-- pv_equiv track=rewrite | github.com/iolkhovsky/interviews | arriver/problem3.py | estimate_size
-- ===== SOURCE A (Python) =====
-- def estimate_size(pixels):
--     start, stop = None, None
--     size = len(pixels)
--     for idx, pixel in enumerate(pixels):
--         if idx and sum(pixel) > 0. and sum(pixels[idx - 1]) == 0.:
--             start = idx
--         if idx < size - 1 and sum(pixel) > 0. and sum(pixels[idx + 1]) == 0.:
--             stop = idx
--     return stop - start + 1
-- ===== SOURCE B (Python) =====
-- def estimate_size(pixels):
--     # Run-length encode the rows by the sign category of their pixel sum
--     # (1: positive, 0: zero, -1: negative), then read start/stop off the
--     # adjacent run pairs: a zero-run followed by a positive-run is a rising
--     # edge, a positive-run followed by a zero-run is a falling edge.
--     runs = []  # [category, first_row, last_row]
--     for idx, pixel in enumerate(pixels):
--         s = sum(pixel)
--         cat = 1 if s > 0 else (0 if s == 0 else -1)
--         if runs and runs[-1][0] == cat:
--             runs[-1][2] = idx
--         else:
--             runs.append([cat, idx, idx])
--     start, stop = None, None
--     for prev, cur in zip(runs, runs[1:]):
--         if prev[0] == 0 and cur[0] == 1:
--             start = cur[1]
--         if prev[0] == 1 and cur[0] == 0:
--             stop = prev[2]
--     return stop - start + 1
-- ===== Notes on version B (the rewrite author's own statement) =====
-- stated objective: alternative
-- what changed: A's single forward scan that re-reads the neighbouring rows' sums at every index is replaced by a run-length encoding of the rows by the sign category of their sum, with start/stop read off adjacent run pairs (zero-run followed by positive-run = rising edge, positive-run followed by zero-run = falling edge).
import Mathlib
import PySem

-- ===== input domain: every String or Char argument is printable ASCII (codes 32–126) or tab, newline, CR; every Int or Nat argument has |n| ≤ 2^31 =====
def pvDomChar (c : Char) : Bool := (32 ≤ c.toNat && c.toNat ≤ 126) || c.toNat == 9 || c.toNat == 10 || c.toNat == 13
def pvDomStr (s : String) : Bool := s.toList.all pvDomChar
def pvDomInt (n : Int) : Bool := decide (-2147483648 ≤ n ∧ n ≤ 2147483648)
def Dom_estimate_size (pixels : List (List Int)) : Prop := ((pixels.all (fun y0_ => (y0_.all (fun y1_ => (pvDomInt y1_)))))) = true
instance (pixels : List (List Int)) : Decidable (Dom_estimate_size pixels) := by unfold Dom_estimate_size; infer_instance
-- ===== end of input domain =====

########

### Assigned task:
In the data above, find the line that contains "-- ===== input", then reproduce exactly every line from the first line through that line.

### Answer:
-- pv_equiv track=rewrite | github.com/iolkhovsky/interviews | arriver/problem3.py | estimate_size
-- ===== SOURCE A (Python) =====
-- def estimate_size(pixels):
--     start, stop = None, None
--     size = len(pixels)
--     for idx, pixel in enumerate(pixels):
--         if idx and sum(pixel) > 0. and sum(pixels[idx - 1]) == 0.:
--             start = idx
--         if idx < size - 1 and sum(pixel) > 0. and sum(pixels[idx + 1]) == 0.:
--             stop = idx
--     return stop - start + 1
-- ===== SOURCE B (Python) =====
-- def estimate_size(pixels):
--     # Run-length encode the rows by the sign category of their pixel sum
--     # (1: positive, 0: zero, -1: negative), then read start/stop off the
--     # adjacent run pairs: a zero-run followed by a positive-run is a rising
--     # edge, a positive-run followed by a zero-run is a falling edge.
--     runs = []  # [category, first_row, last_row]
--     for idx, pixel in enumerate(pixels):
--         s = sum(pixel)
--         cat = 1 if s > 0 else (0 if s == 0 else -1)
--         if runs and runs[-1][0] == cat:
--             runs[-1][2] = idx
--         else:
--             runs.append([cat, idx, idx])
--     start, stop = None, None
--     for prev, cur in zip(runs, runs[1:]):
--         if prev[0] == 0 and cur[0] == 1:
--             start = cur[1]
--         if prev[0] == 1 and cur[0] == 0:
--             stop = prev[2]
--     return stop - start + 1
-- ===== Notes on version B (the rewrite author's own statement) =====
-- stated objective: alternative
-- what changed: A's single forward scan that re-reads the neighbouring rows' sums at every index is replaced by a run-length encoding of the rows by the sign category of their sum, with start/stop read off adjacent run pairs (zero-run followed by positive-run = rising edge, positive-run followed by zero-run = falling edge).
import Mathlib
import PySem

-- ===== input domain: every String or Char argument is printable ASCII (codes 32–126) or tab, newline, CR; every Int or Nat argument has |n| ≤ 2^31 =====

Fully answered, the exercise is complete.